Между тем дней до открытия Выставки все убывало и убывало. Если Москва жила этими предвыставочными днями и всеми заботами и новинками, какие каждый из них приносил, то в Петербурге и по всей необъятной Российской империи о Выставке думали только мельком и к случаю, главное же, что всколыхнуло страну, была дата двухсотлетия Петра Великого.
Казалось бы, дата эта была вполне официальная, из царского календаря. Но уже с первых дней года, когда началась к ней подготовка, места и местечки, губернские и уездные города, речные и морские порты, а подчас и целый край с обширнейшей территорией вспомнили и переживать начали с самыми разными чувствами своих жителей — местную связь с Петром. Великий преобразователь действовал в свое время дубинкой, и следы этой дубинки остались в летописях бесстрастных историков. Однако же земля хранила и никак не могла бы сбросить другие следы, оставленные его крепким шагом по ней, его зорким взглядом сквозь нее и руками его, которым до всего было дело. И когда вдруг зашевелились и ожили эти места, никакой учебник не мог бы лучше них рассказать учащимся, что произвел царь Петр на русской земле. Весь май происходили празднования, весь май то одно, то другое место в империи поднималось, как пирующий за столом для тоста, над всеми обширными русскими пространствами, и говорило свое слово, отражаясь в местных «Губернских ведомостях» и столичной печати.
Крохотный город Липецк Тамбовской губернии, знакомый россиянам разве что из беллетристики, вдруг вырос и заслонил на мгновенье горизонт. Петр ехал в Тамбов, остановился на отдых в деревне и оглянулся, — вокруг была красота, лесисто и зелено, возвышались холмы, текли ручьи, и царь на язык попробовал красноватую воду одного из них, вода отдавала привкусом. И по ключу он определил тут железо, велел копать, велел строить чугунный завод, разъяснил жителям, в чем польза для них целебного железистого ручья. Подобно тому как притопнула его нога. на невских болотах, и гранитно-мраморный город возник из четырех слов «здесь будет город заложен», вырос город и в Липецке, а в городе чугуноплавильный завод, а на заводе Петр не только побывал, но при нем прошла первая плавка, и сам он выплавил колокол, пушку, доску с отливом его руки, — которая до всего дотягивалась, — и топор, — коим он тоже немало поработал над головами своих подданных. Жители города Липецка ликующе провозгласили свой тост на празднике, куда приехали из Тамбова сам преосвященный Феодосии и губернатор Гартинг. Но не успели они, показавшись над страной, сесть за свой праздничный стол, как встала далекая Олонецкая губерния.

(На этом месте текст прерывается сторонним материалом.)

-- pv_equiv track=rewrite | github.com/UIC-InDeXLab/FCS | generateLPParams.py | shortestDistanceOverAnEdge
-- ===== SOURCE A (Python) =====
-- def shortestDistanceOverAnEdge(edgeNodeDistances):
--     res = {}
--     for edge in edgeNodeDistances:
--         for node in edgeNodeDistances[edge]:
--             if node not in res:
--                 res[node] = edgeNodeDistances[edge][node]
--             elif edgeNodeDistances[edge][node] < res[node]:
--                 res[node] = edgeNodeDistances[edge][node]
--     return res
-- ===== SOURCE B (Python) =====
-- def shortestDistanceOverAnEdge(edgeNodeDistances):
--     # group all distances by node, then take the min of each group
--     groups = {}
--     for edge in edgeNodeDistances:
--         inner = edgeNodeDistances[edge]
--         for node in inner:
--             groups.setdefault(node, []).append(inner[node])
--     return {node: min(ds) for node, ds in groups.items()}
-- ===== Notes on version B (the rewrite author's own statement) =====
-- stated objective: alternative
-- what changed: Replaces the running if/elif minimum with a group-then-reduce: a first pass collects every distance into per-node lists, a second pass maps min over the groups.
import Mathlib
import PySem

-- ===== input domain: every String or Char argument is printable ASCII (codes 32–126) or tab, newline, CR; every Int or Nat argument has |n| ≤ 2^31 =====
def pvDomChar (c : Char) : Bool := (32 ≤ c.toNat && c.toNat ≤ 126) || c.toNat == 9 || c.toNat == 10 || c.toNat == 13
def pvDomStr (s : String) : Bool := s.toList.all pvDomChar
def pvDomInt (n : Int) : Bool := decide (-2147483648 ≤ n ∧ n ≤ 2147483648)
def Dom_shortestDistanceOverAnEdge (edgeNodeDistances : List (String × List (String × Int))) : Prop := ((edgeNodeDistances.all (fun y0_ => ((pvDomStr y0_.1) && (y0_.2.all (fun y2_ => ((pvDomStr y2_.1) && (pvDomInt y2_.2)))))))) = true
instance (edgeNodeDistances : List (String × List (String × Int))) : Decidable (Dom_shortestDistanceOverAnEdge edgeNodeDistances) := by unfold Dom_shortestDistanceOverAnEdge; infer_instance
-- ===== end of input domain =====

-- B replaces A's running if/elif minimum with a group-by-node pass followed by min over each group (alternative decomposition, same cost).

-- ===== PORT A =====
-- the body of A's inner loop: first occurrence inserts, a strictly smaller later value overwrites
def stepA (res : PySem.Dict String Int) (node : String × Int) : PySem.Dict String Int :=
  if res.contains node.1 = false then res.insert node.1 node.2
  else if node.2 < res.getD node.1 0 then res.insert node.1 node.2
  else res

def shortestDistanceOverAnEdge (edgeNodeDistances : List (String × List (String × Int))) : List (String × Int) :=
  (edgeNodeDistances.foldl (fun res edge =>
      ((PySem.Dict.mk edgeNodeDistances).getD edge.1 []).foldl (fun res node =>
        stepA res (node.1, (PySem.Dict.mk ((PySem.Dict.mk edgeNodeDistances).getD edge.1 [])).getD node.1 0)) res)
    PySem.Dict.empty).items

-- ===== PORT B =====
-- the body of B's grouping loop: groups.setdefault(node, []).append(v)
def stepG (g : PySem.Dict String (List Int)) (node : String × Int) : PySem.Dict String (List Int) :=
  g.modify node.1 [] (fun ds => ds ++ [node.2])

-- min(ds) for a nonempty list (Python's min)
def minD (ds : List Int) : Int := (PySem.List.min? ds (fun y => y)).getD 0

def shortestDistanceOverAnEdge_alt (edgeNodeDistances : List (String × List (String × Int))) : List (String × Int) :=
  let groups := edgeNodeDistances.foldl (fun g edge =>
      ((PySem.Dict.mk edgeNodeDistances).getD edge.1 []).foldl (fun g node =>
        stepG g (node.1, (PySem.Dict.mk ((PySem.Dict.mk edgeNodeDistances).getD edge.1 [])).getD node.1 0)) g)
    PySem.Dict.empty
  groups.items.map (fun p => (p.1, minD p.2))

-- ===== PRECONDITION & SPEC =====
def Spec_shortestDistanceOverAnEdge (edgeNodeDistances : List (String × List (String × Int))) (out : List (String × Int)) : Prop := out = shortestDistanceOverAnEdge_alt edgeNodeDistances
instance (edgeNodeDistances : List (String × List (String × Int))) (out : List (String × Int)) : Decidable (Spec_shortestDistanceOverAnEdge edgeNodeDistances out) := by unfold Spec_shortestDistanceOverAnEdge; infer_instance

-- ===== CLAIM (what is proved, stated in full; the proofs are below) =====
def Claim_equal_shortestDistanceOverAnEdge : Prop := ∀ (edgeNodeDistances : List (String × List (String × Int))), Dom_shortestDistanceOverAnEdge edgeNodeDistances → Spec_shortestDistanceOverAnEdge edgeNodeDistances (shortestDistanceOverAnEdge edgeNodeDistances)

-- ===== LEMMAS AND PROOFS =====

-- the common stream of (node, distance) pairs both nested loops consume
def pvStream (l : List (String × List (String × Int))) : List (String × Int) :=
  l.flatMap (fun edge =>
    ((PySem.Dict.mk l).getD edge.1 []).map (fun node =>
      (node.1, (PySem.Dict.mk ((PySem.Dict.mk l).getD edge.1 [])).getD node.1 0)))

theorem foldl_flatMap' {α β γ : Type} (m : α → List β) (f : γ → β → γ) (l : List α) (s : γ) :
    (l.flatMap m).foldl f s = l.foldl (fun s a => (m a).foldl f s) s := by
  induction l generalizing s with
  | nil => rfl
  | cons a t ih => simp [List.flatMap_cons, List.foldl_append, ih]

theorem A_eq_stream (l : List (String × List (String × Int))) :
    shortestDistanceOverAnEdge l = ((pvStream l).foldl stepA PySem.Dict.empty).items := by
  unfold shortestDistanceOverAnEdge pvStream
  rw [foldl_flatMap']
  simp [List.foldl_map]

theorem B_eq_stream (l : List (String × List (String × Int))) :
    shortestDistanceOverAnEdge_alt l
      = ((pvStream l).foldl stepG PySem.Dict.empty).items.map (fun p => (p.1, minD p.2)) := by
  unfold shortestDistanceOverAnEdge_alt pvStream
  rw [foldl_flatMap']
  simp [List.foldl_map]

def pvRel (d : PySem.Dict String Int) (g : PySem.Dict String (List Int)) : Prop :=
  g.keys.Nodup ∧ d.items = g.items.map (fun p => (p.1, minD p.2)) ∧ ∀ p ∈ g.items, p.2 ≠ []

theorem minD_singleton (v : Int) : minD [v] = v := by
  simp [minD, PySem.List.min?_id_cons]

theorem minD_append (ds : List Int) (v : Int) (h : ds ≠ []) :
    minD (ds ++ [v]) = min (minD ds) v := by
  cases ds with
  | nil => exact absurd rfl h
  | cons x t =>
    simp [minD, List.cons_append, PySem.List.min?_id_cons, List.foldl_append]

theorem rel_step (d : PySem.Dict String Int) (g : PySem.Dict String (List Int))
    (x : String × Int) (h : pvRel d g) : pvRel (stepA d x) (stepG g x) := by
  obtain ⟨hnd, hitems, hne⟩ := h
  have hkeys : d.keys = g.keys := by
    simp only [PySem.Dict.keys, hitems, List.map_map]; rfl
  have hdnd : d.keys.Nodup := hkeys ▸ hnd
  have hcont : d.contains x.1 = g.contains x.1 := by
    rw [PySem.Dict.contains_eq_decide_mem_keys, PySem.Dict.contains_eq_decide_mem_keys, hkeys]
  by_cases hc : g.contains x.1 = true
  · -- node already grouped: unique entry (x.1, ds)
    obtain ⟨ds, hds⟩ : ∃ ds, g.get? x.1 = some ds := by
      have := PySem.Dict.contains_eq_isSome_get? g x.1
      rw [hc] at this
      exact Option.isSome_iff_exists.mp this.symm
    have hmem : (x.1, ds) ∈ g.items := (PySem.Dict.get?_eq_some_iff_mem_items g x.1 ds hnd).mp hds
    have hdsne : ds ≠ [] := hne _ hmem
    have hgetDg : g.getD x.1 [] = ds := PySem.Dict.getD_of_get?_eq_some g [] hds
    have hdmem : (x.1, minD ds) ∈ d.items := by
      rw [hitems]; exact List.mem_map_of_mem hmem
    have hgetDd : d.getD x.1 0 = minD ds := PySem.Dict.getD_of_mem_items d hdmem hdnd 0
    have huniq : ∀ p ∈ g.items, p.1 = x.1 → p.2 = ds := by
      intro p hp hp1
      have : g.get? x.1 = some p.2 :=
        (PySem.Dict.get?_eq_some_iff_mem_items g x.1 p.2 hnd).mpr (by rw [← hp1]; exact hp)
      rw [hds] at this; exact (Option.some_inj.mp this).symm
    have hG : stepG g x = g.insert x.1 (ds ++ [x.2]) := by
      show g.insert x.1 (g.getD x.1 [] ++ [x.2]) = _
      rw [hgetDg]
    have hGitems : (stepG g x).items
        = g.items.map (fun p => if (p.1 == x.1) = true then (x.1, ds ++ [x.2]) else p) := by
      rw [hG, PySem.Dict.items_insert_of_contains g _ hc]
    have hGne : ∀ p ∈ (stepG g x).items, p.2 ≠ [] := by
      rw [hGitems]
      intro p hp
      obtain ⟨q, hq, hqe⟩ := List.mem_map.mp hp
      by_cases hq1 : (q.1 == x.1) = true
      · simp only [hq1, if_true] at hqe; rw [← hqe]; simp
      · simp only [hq1] at hqe; rw [← hqe]; exact hne _ hq
    have hGnd : (stepG g x).keys.Nodup := by
      rw [hG]; exact PySem.Dict.nodup_keys_insert g _ _ hnd
    have hdc : d.contains x.1 = true := by rw [hcont]; exact hc
    refine ⟨hGnd, ?_, hGne⟩
    by_cases hlt : x.2 < minD ds
    · have hA : stepA d x = d.insert x.1 x.2 := by
        simp [stepA, hdc, hgetDd, hlt]
      rw [hA, PySem.Dict.items_insert_of_contains d _ hdc, hGitems, hitems,
          List.map_map, List.map_map]
      refine List.map_congr_left ?_
      intro p hp
      by_cases hp1 : p.1 = x.1
      · have hds2 : p.2 = ds := huniq p hp hp1
        simp only [Function.comp_apply, hp1, beq_self_eq_true, if_true]
        have hmm : minD (ds ++ [x.2]) = min (minD ds) x.2 := minD_append ds x.2 hdsne
        have hm2 : min (minD ds) x.2 = x.2 := by omega
        simp [hmm, hm2]
      · simp [Function.comp_apply, hp1]
    · have hA : stepA d x = d := by
        simp [stepA, hdc, hgetDd, hlt]
      rw [hA, hGitems, hitems, List.map_map]
      refine List.map_congr_left ?_
      intro p hp
      by_cases hp1 : p.1 = x.1
      · have hds2 : p.2 = ds := huniq p hp hp1
        simp only [Function.comp_apply, hp1, beq_self_eq_true, if_true]
        have hmm : minD (ds ++ [x.2]) = min (minD ds) x.2 := minD_append ds x.2 hdsne
        have hm2 : min (minD ds) x.2 = minD ds := by omega
        simp [hds2, hmm, hm2]
      · simp [Function.comp_apply, hp1]
  · -- fresh node
    have hc' : g.contains x.1 = false := by simpa using hc
    have hdc : d.contains x.1 = false := by rw [hcont]; exact hc'
    have hG : stepG g x = g.insert x.1 [x.2] := by
      show g.insert x.1 (g.getD x.1 [] ++ [x.2]) = _
      rw [PySem.Dict.getD_of_not_contains g [] hc']; rfl
    have hA : stepA d x = d.insert x.1 x.2 := by simp [stepA, hdc]
    refine ⟨?_, ?_, ?_⟩
    · rw [hG]; exact PySem.Dict.nodup_keys_insert g _ _ hnd
    · rw [hA, hG, PySem.Dict.items_insert_of_not_contains d _ hdc,
          PySem.Dict.items_insert_of_not_contains g _ hc', List.map_append, hitems]
      simp [minD_singleton]
    · rw [hG, PySem.Dict.items_insert_of_not_contains g _ hc']
      intro p hp
      rcases List.mem_append.mp hp with h1 | h1
      · exact hne _ h1
      · simp at h1; rw [h1]; simp

theorem rel_foldl (ps : List (String × Int)) (d : PySem.Dict String Int)
    (g : PySem.Dict String (List Int)) (h : pvRel d g) :
    pvRel (ps.foldl stepA d) (ps.foldl stepG g) := by
  induction ps generalizing d g with
  | nil => exact h
  | cons x t ih => exact ih _ _ (rel_step d g x h)

-- ===== VERDICT (by name: the statement is the Claim_ definition above) =====
theorem shortestDistanceOverAnEdge_spec : Claim_equal_shortestDistanceOverAnEdge := by
  intro l _
  unfold Spec_shortestDistanceOverAnEdge
  rw [A_eq_stream, B_eq_stream]
  exact (rel_foldl (pvStream l) PySem.Dict.empty PySem.Dict.empty ⟨by simp [PySem.Dict.empty], rfl, by simp [PySem.Dict.empty]⟩).2.1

Что там — один город Липецк! Вся она, с ее северными акварельными красками, с ее вереском, зацветающим голубовато-розовой россыпью над нескончаемыми долинами, с ее пихтами, чьи спутанные волосы-ветви похожи на девушку в дреме, с ее огоньками над болотами и непуганой водяной птицей на них, с ее темного дерева крепкими, некрашеными избами на пригорках, — вся она заслежена стопами землепроходца Петра, и где только не оставил он на ней память о себе! Встал город Петрозаводск, основаны горнолитейные заводы, в самой последней глухомани роют-копают и закладывают свои ямы рудоискатели, ожил весь Олонецкий край, запели свои древние руны седобородые баяны о чудо-Сампо, которое и мелет, и печет, и хлеб дает… Дети олонецких жителей потянулись из деревень в школы, в город, — и все это вылилось в олонецком праздничном «тосте», а в мужской гимназии Петрозаводска торжественно повесили портрет Петра с надписью: «Из школы бы на всякие потребы люди, благоразумно учася, происходили». То были слова Петра, сказанные им патриарху. Даже в Олонецком губернском жандармском управлении не обошлось без лирики и, донося в Петербург о празднике, написали с некоторой гордостью, как бы хвастаясь отсутствием формализма: «Внутреннее настроение — общего сочувствия, так и внешние знаки ликования граждан».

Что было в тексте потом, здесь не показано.